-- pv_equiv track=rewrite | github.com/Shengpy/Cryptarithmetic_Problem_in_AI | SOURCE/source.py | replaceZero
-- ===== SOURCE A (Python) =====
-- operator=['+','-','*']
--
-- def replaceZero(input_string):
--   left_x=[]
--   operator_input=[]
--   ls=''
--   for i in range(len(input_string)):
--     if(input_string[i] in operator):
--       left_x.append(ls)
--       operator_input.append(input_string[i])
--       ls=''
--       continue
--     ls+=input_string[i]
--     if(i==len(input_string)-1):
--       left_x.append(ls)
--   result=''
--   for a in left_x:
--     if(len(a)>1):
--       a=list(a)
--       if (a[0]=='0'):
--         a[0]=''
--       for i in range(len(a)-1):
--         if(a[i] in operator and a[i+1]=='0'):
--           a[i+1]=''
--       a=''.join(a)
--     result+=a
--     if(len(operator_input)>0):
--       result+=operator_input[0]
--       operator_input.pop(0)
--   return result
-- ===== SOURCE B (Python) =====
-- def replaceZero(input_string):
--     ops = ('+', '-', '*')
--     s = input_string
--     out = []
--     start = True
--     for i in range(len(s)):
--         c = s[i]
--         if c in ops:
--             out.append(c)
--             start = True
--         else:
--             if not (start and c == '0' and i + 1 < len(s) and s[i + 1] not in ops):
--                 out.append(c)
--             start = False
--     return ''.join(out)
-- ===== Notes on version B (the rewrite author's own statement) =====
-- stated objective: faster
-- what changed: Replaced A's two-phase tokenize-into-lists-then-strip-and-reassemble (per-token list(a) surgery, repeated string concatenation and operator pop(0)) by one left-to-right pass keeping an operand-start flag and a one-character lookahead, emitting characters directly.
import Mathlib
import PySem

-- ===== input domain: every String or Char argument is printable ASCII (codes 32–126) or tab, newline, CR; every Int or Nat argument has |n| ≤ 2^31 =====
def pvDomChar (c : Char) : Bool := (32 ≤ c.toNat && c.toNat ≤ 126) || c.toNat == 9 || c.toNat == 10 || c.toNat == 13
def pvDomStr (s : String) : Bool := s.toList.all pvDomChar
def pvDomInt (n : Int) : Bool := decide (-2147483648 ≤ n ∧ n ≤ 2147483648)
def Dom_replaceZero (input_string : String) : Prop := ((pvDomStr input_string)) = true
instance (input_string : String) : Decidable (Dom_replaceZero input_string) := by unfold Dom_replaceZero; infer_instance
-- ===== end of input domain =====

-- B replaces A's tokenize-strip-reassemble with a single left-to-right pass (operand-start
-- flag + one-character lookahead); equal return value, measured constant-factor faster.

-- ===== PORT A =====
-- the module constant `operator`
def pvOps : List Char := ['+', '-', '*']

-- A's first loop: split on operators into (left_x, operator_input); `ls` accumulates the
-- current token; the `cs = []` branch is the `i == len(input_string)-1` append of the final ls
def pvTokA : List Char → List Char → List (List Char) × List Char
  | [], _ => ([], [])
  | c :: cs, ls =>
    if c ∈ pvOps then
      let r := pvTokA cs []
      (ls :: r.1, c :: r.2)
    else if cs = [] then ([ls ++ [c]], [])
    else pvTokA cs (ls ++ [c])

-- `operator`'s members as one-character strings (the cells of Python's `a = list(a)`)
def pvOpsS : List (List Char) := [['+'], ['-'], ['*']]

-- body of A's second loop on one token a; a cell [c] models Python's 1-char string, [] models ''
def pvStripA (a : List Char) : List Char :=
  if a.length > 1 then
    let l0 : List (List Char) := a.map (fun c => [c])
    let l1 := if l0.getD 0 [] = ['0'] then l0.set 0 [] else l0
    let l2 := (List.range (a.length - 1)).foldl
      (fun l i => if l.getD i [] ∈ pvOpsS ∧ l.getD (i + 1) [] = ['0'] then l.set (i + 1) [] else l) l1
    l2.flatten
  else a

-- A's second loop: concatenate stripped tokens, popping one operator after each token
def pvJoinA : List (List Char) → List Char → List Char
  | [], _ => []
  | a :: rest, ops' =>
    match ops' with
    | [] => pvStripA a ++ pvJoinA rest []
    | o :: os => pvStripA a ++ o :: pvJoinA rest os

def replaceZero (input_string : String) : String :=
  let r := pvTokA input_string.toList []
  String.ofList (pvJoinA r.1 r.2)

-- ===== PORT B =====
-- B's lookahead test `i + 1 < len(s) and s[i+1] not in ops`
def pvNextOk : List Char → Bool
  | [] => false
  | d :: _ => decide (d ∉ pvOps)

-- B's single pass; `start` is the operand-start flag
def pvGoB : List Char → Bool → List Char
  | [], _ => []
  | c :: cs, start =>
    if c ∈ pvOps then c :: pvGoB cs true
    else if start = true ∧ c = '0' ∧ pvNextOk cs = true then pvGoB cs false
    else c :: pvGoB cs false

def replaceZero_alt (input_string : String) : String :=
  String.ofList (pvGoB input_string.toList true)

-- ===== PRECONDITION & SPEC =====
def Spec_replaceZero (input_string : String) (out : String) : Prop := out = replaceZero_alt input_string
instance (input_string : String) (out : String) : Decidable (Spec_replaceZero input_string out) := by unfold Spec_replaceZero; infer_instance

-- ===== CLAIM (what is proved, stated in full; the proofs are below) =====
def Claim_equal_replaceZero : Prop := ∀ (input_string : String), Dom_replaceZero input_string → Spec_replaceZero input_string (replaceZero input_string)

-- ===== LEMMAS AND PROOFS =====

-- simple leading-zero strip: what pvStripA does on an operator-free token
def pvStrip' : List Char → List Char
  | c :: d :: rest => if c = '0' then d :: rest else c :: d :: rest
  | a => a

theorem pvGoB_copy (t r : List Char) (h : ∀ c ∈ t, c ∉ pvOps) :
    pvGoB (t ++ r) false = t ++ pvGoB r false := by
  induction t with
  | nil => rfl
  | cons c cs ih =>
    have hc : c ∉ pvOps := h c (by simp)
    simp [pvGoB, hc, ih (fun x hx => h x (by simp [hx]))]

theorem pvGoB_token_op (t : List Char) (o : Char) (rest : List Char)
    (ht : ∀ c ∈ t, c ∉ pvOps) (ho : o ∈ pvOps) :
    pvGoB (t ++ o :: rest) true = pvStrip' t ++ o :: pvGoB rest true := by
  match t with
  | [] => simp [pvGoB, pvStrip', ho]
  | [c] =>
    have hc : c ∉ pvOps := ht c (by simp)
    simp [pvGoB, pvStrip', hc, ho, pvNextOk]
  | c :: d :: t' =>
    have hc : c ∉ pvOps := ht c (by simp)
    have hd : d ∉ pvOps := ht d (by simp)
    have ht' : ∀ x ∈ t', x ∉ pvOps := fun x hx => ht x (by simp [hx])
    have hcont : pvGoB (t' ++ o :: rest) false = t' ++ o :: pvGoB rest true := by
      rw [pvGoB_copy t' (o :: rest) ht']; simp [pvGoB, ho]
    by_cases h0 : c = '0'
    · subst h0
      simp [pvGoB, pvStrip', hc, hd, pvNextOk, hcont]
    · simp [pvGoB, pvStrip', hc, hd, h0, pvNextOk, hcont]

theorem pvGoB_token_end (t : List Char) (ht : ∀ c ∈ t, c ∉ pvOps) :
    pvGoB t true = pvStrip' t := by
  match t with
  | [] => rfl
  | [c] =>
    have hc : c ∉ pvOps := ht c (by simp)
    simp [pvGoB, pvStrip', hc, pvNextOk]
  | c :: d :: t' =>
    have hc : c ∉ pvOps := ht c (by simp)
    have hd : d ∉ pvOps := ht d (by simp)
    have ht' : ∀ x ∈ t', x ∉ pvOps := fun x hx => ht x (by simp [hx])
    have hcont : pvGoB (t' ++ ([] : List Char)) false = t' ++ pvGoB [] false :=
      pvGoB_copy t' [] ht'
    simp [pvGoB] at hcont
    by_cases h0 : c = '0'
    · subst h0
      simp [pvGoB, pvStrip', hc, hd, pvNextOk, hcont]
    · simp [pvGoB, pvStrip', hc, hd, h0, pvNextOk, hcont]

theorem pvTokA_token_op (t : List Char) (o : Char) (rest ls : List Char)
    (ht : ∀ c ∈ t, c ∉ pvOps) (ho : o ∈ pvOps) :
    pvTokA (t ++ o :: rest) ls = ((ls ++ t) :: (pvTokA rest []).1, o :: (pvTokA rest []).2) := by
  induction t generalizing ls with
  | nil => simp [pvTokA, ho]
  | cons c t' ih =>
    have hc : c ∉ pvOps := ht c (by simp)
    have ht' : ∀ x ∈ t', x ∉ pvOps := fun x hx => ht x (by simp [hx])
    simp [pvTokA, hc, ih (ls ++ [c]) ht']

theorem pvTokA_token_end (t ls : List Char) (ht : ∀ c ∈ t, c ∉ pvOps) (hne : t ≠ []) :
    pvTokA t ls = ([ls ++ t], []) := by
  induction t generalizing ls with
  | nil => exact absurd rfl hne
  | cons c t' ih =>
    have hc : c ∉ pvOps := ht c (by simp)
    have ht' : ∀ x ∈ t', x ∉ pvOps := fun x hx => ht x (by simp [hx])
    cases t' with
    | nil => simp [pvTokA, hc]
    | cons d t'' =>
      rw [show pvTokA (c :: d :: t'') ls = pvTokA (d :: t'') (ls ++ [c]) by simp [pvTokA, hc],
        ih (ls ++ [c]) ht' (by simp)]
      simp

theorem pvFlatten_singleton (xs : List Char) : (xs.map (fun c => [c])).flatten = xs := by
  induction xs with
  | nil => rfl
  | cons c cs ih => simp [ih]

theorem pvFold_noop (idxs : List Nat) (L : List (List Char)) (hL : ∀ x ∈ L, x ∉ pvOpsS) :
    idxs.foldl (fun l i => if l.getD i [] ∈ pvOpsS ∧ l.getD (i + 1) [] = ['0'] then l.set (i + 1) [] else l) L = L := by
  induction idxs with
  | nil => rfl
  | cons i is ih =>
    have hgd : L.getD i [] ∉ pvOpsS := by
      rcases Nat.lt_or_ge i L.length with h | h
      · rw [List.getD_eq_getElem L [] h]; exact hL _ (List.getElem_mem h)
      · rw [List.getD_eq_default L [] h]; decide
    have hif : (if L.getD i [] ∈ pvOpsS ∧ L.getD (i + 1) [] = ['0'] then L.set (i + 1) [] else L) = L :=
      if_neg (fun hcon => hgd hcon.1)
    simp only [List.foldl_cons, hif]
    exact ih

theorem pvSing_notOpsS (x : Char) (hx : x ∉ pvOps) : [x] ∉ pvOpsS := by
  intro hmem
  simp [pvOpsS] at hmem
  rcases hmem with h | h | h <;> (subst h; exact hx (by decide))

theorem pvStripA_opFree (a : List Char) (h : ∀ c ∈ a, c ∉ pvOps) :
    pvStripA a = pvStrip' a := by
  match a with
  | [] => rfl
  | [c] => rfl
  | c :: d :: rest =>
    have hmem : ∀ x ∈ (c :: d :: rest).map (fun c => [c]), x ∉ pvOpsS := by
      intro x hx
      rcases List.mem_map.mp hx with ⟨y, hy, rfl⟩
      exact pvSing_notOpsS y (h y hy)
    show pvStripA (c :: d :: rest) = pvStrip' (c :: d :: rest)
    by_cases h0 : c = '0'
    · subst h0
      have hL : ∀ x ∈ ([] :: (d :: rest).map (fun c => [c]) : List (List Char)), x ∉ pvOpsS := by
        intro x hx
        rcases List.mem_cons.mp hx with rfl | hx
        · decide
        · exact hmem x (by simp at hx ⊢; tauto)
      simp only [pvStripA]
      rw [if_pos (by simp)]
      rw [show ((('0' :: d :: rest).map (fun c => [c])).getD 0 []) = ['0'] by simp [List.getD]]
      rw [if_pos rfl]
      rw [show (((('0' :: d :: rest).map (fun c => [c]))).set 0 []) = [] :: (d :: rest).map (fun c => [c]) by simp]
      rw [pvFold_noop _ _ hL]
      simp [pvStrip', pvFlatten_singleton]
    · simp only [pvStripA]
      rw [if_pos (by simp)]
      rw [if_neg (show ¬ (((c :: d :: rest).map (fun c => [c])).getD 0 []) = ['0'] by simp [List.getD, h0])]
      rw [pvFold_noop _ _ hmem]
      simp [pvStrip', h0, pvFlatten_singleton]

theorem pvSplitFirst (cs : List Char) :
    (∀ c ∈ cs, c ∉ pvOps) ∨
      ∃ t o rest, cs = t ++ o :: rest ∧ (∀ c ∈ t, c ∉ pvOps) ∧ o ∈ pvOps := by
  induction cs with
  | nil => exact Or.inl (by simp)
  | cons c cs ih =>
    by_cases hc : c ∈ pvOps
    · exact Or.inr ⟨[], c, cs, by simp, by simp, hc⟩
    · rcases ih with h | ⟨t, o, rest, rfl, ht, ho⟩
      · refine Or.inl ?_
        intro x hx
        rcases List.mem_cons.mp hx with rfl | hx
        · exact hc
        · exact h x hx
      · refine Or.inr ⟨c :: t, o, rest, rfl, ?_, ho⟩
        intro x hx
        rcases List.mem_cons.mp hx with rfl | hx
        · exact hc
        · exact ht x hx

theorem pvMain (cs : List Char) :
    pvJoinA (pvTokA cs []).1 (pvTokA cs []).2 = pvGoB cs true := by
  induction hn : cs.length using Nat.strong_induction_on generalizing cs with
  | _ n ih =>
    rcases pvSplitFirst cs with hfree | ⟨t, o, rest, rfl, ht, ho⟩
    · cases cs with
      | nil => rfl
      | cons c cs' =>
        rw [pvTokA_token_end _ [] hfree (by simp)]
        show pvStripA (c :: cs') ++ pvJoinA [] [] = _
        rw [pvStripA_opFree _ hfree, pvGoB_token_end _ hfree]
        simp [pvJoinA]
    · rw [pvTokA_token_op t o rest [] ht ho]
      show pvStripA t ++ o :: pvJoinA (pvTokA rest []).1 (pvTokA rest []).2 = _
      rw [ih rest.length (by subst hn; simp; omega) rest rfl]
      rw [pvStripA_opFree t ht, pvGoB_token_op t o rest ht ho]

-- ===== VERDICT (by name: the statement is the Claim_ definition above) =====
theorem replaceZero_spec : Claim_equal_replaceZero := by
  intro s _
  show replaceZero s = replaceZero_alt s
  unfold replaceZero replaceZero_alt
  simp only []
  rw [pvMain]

........

◆ What you have to do: Your task is to restate, word for word, only those lines above that fall between the line holding "-- flag + one-character" and the line holding "-- A's first", inclusive.

◆ Result of the task:
-- flag + one-character lookahead); equal return value, measured constant-factor faster.

-- ===== PORT A =====
-- the module constant `operator`
def pvOps : List Char := ['+', '-', '*']

-- A's first loop: split on operators into (left_x, operator_input); `ls` accumulates the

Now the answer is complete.